## Work instructions
Find the lines in the records that carry the word "some". Copy each one.

*** Records for the exercise ***

-- pv_equiv track=rewrite | github.com/studyingegret/stde.pegen | src/pegen/parser_v2.py | _count_nlines_and_last_col
-- ===== SOURCE A (Python) =====
-- from typing import (TYPE_CHECKING, Any, Callable, ClassVar, Dict, Final, Generic, List, Literal, NamedTuple, Never, Optional,
--                     Self, TextIO, Tuple, Type, TypeAlias, TypeVar, Union, cast, Protocol, overload)
--
-- def _count_nlines_and_last_col(s: str) -> Tuple[int, int]:
--     """Second return item is always 0 when first return item is 0"""
--     length = len(s)
--     i = 0
--     nlines = 0
--     last_line_start = 0
--     while i < length:
--         if s[i] == "\n":
--             i += 1
--             nlines += 1
--             last_line_start = i
--         elif s[i] == "\r":
--             i += 1
--             if i < length and s[i] == "\n":
--                 i += 1
--             nlines += 1
--             last_line_start = i
--         else:
--             i += 1
--     # If Line 1 starts at a, Line 2 starts at b, then length of Line 1 is b - a
--     return (0, 0) if nlines == 0 else (nlines, length - last_line_start)
-- ===== SOURCE B (Python) =====
-- import re
--
-- _LINE_BREAK = re.compile(r"\r\n|\n|\r")
--
-- def _count_nlines_and_last_col(s):
--     breaks = list(_LINE_BREAK.finditer(s))
--     if not breaks:
--         return (0, 0)
--     return (len(breaks), len(s) - breaks[-1].end())
-- ===== Notes on version B (the rewrite author's own statement) =====
-- stated objective: idiomatic
-- what changed: Replaces A's index-driven while loop with mutable counters (nlines, last_line_start) by a single regex scan collecting all line-break matches (\r\n|\n|\r) and deriving the pair from the match list's length and last end position.
import Mathlib
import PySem

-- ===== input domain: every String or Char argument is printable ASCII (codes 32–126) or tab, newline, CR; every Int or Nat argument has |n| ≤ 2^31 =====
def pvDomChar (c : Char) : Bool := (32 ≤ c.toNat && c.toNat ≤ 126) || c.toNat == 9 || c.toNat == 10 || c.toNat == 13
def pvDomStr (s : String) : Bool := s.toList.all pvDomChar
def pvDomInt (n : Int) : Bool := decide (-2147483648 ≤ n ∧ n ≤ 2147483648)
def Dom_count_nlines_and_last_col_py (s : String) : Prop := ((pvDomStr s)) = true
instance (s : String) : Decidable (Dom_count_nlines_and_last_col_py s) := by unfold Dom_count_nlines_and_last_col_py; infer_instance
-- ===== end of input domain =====

-- B replaces A's index-driven while loop with mutable counters (nlines, last_line_start)
-- by one regex-style scan collecting the list of break end positions, then a closed form (idiomatic).

-- ===== PORT A =====
-- A's while loop as structural recursion on the remaining characters: the same decision
-- tree ('\n' first, then '\r' with a one-character lookahead), accumulators i, nlines,
-- last_line_start threaded through.
def pvALoop : List Char → Int → Int → Int → Int × Int
  | [], _, nlines, lastLineStart => (nlines, lastLineStart)
  | '\n' :: rest, i, nlines, _ => pvALoop rest (i + 1) (nlines + 1) (i + 1)
  | '\r' :: '\n' :: rest, i, nlines, _ => pvALoop rest (i + 2) (nlines + 1) (i + 2)
  | '\r' :: rest, i, nlines, _ => pvALoop rest (i + 1) (nlines + 1) (i + 1)
  | _ :: rest, i, nlines, lastLineStart => pvALoop rest (i + 1) nlines lastLineStart

def count_nlines_and_last_col_py (s : String) : Int × Int :=
  let l := s.toList
  let length : Int := l.length
  let r := pvALoop l 0 0 0
  if r.1 = 0 then (0, 0) else (r.1, length - r.2)

-- ===== PORT B =====
-- B's re.finditer(r"\r\n|\n|\r"): leftmost-first scan, alternation order "\r\n" | "\n" | "\r";
-- we collect each match's end position (match.end()) into a list.
def pvBreakEnds : List Char → Int → List Int
  | [], _ => []
  | '\r' :: '\n' :: rest, i => (i + 2) :: pvBreakEnds rest (i + 2)
  | '\n' :: rest, i => (i + 1) :: pvBreakEnds rest (i + 1)
  | '\r' :: rest, i => (i + 1) :: pvBreakEnds rest (i + 1)
  | _ :: rest, i => pvBreakEnds rest (i + 1)

def count_nlines_and_last_col_py_alt (s : String) : Int × Int :=
  let ends := pvBreakEnds s.toList 0
  match ends.getLast? with
  | none => (0, 0)
  | some e => ((ends.length : Int), (s.toList.length : Int) - e)

-- ===== PRECONDITION & SPEC =====
def Spec_count_nlines_and_last_col_py (s : String) (out : Int × Int) : Prop := out = count_nlines_and_last_col_py_alt s
instance (s : String) (out : Int × Int) : Decidable (Spec_count_nlines_and_last_col_py s out) := by unfold Spec_count_nlines_and_last_col_py; infer_instance

-- ===== CLAIM (what is proved, stated in full; the proofs are below) =====
def Claim_equal_count_nlines_and_last_col_py : Prop := ∀ (s : String), Dom_count_nlines_and_last_col_py s → Spec_count_nlines_and_last_col_py s (count_nlines_and_last_col_py s)

-- ===== LEMMAS AND PROOFS =====

-- A's loop result expressed through B's list of break-end positions.
theorem pvALoop_eq (m : Nat) : ∀ (l : List Char), l.length ≤ m → ∀ (i nlines lls : Int),
    pvALoop l i nlines lls =
      (nlines + ((pvBreakEnds l i).length : Int),
       (pvBreakEnds l i).getLastD lls) := by
  induction m with
  | zero =>
    intro l hl i n lls
    rw [List.length_eq_zero_iff.mp (Nat.le_zero.mp hl)]
    simp [pvALoop, pvBreakEnds]
  | succ m ih =>
    intro l hl i n lls
    match l with
    | [] => simp [pvALoop, pvBreakEnds]
    | c :: rest =>
      simp only [List.length_cons, Nat.succ_le_succ_iff] at hl
      by_cases hn : c = '\n'
      · subst hn
        have eA : pvALoop ('\n' :: rest) i n lls = pvALoop rest (i + 1) (n + 1) (i + 1) := rfl
        have eB : pvBreakEnds ('\n' :: rest) i = (i + 1) :: pvBreakEnds rest (i + 1) := rfl
        rw [eA, eB, ih rest hl, List.getLastD_cons, List.length_cons, Prod.mk.injEq]
        exact ⟨by push_cast; ring, rfl⟩
      · by_cases hr : c = '\r'
        · subst hr
          cases rest with
          | nil =>
            have eA : pvALoop ['\r'] i n lls = pvALoop [] (i + 1) (n + 1) (i + 1) := rfl
            have eB : pvBreakEnds ['\r'] i = (i + 1) :: pvBreakEnds [] (i + 1) := rfl
            rw [eA, eB, ih [] (by simp), List.getLastD_cons, List.length_cons, Prod.mk.injEq]
            exact ⟨by push_cast; ring, rfl⟩
          | cons d rest2 =>
            by_cases hd : d = '\n'
            · subst hd
              have h2 : rest2.length ≤ m := by simp at hl; omega
              have eA : pvALoop ('\r' :: '\n' :: rest2) i n lls
                  = pvALoop rest2 (i + 2) (n + 1) (i + 2) := rfl
              have eB : pvBreakEnds ('\r' :: '\n' :: rest2) i
                  = (i + 2) :: pvBreakEnds rest2 (i + 2) := rfl
              rw [eA, eB, ih rest2 h2, List.getLastD_cons, List.length_cons, Prod.mk.injEq]
              exact ⟨by push_cast; ring, rfl⟩
            · have eA : pvALoop ('\r' :: d :: rest2) i n lls
                  = pvALoop (d :: rest2) (i + 1) (n + 1) (i + 1) := by
                simp [pvALoop, hd]
              have eB : pvBreakEnds ('\r' :: d :: rest2) i
                  = (i + 1) :: pvBreakEnds (d :: rest2) (i + 1) := by
                simp [pvBreakEnds, hd]
              rw [eA, eB, ih (d :: rest2) hl, List.getLastD_cons, List.length_cons, Prod.mk.injEq]
              exact ⟨by push_cast; ring, rfl⟩
        · have eA : pvALoop (c :: rest) i n lls = pvALoop rest (i + 1) n lls := by
            simp [pvALoop, hr]
          have eB : pvBreakEnds (c :: rest) i = pvBreakEnds rest (i + 1) := by
            simp [pvBreakEnds, hr]
          rw [eA, eB, ih rest hl]

-- ===== VERDICT (by name: the statement is the Claim_ definition above) =====
theorem count_nlines_and_last_col_py_spec : Claim_equal_count_nlines_and_last_col_py := by
  intro s _
  unfold Spec_count_nlines_and_last_col_py count_nlines_and_last_col_py count_nlines_and_last_col_py_alt
  dsimp only
  rw [pvALoop_eq s.toList.length s.toList le_rfl 0 0 0]
  cases h : (pvBreakEnds s.toList 0).getLast? with
  | none =>
    have : pvBreakEnds s.toList 0 = [] := List.getLast?_eq_none_iff.mp h
    simp [this]
  | some e =>
    have hne : pvBreakEnds s.toList 0 ≠ [] := by
      intro h0; rw [h0] at h; simp at h
    have hlen : ¬ ((0 : Int) + ((pvBreakEnds s.toList 0).length : Int) = 0) := by
      simpa [List.length_eq_zero_iff] using hne
    rw [if_neg hlen]
    simp [List.getLastD_eq_getLast?, h]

***

## Completed exercise
  | some e => ((ends.length : Int), (s.toList.length : Int) - e)
  | some e =>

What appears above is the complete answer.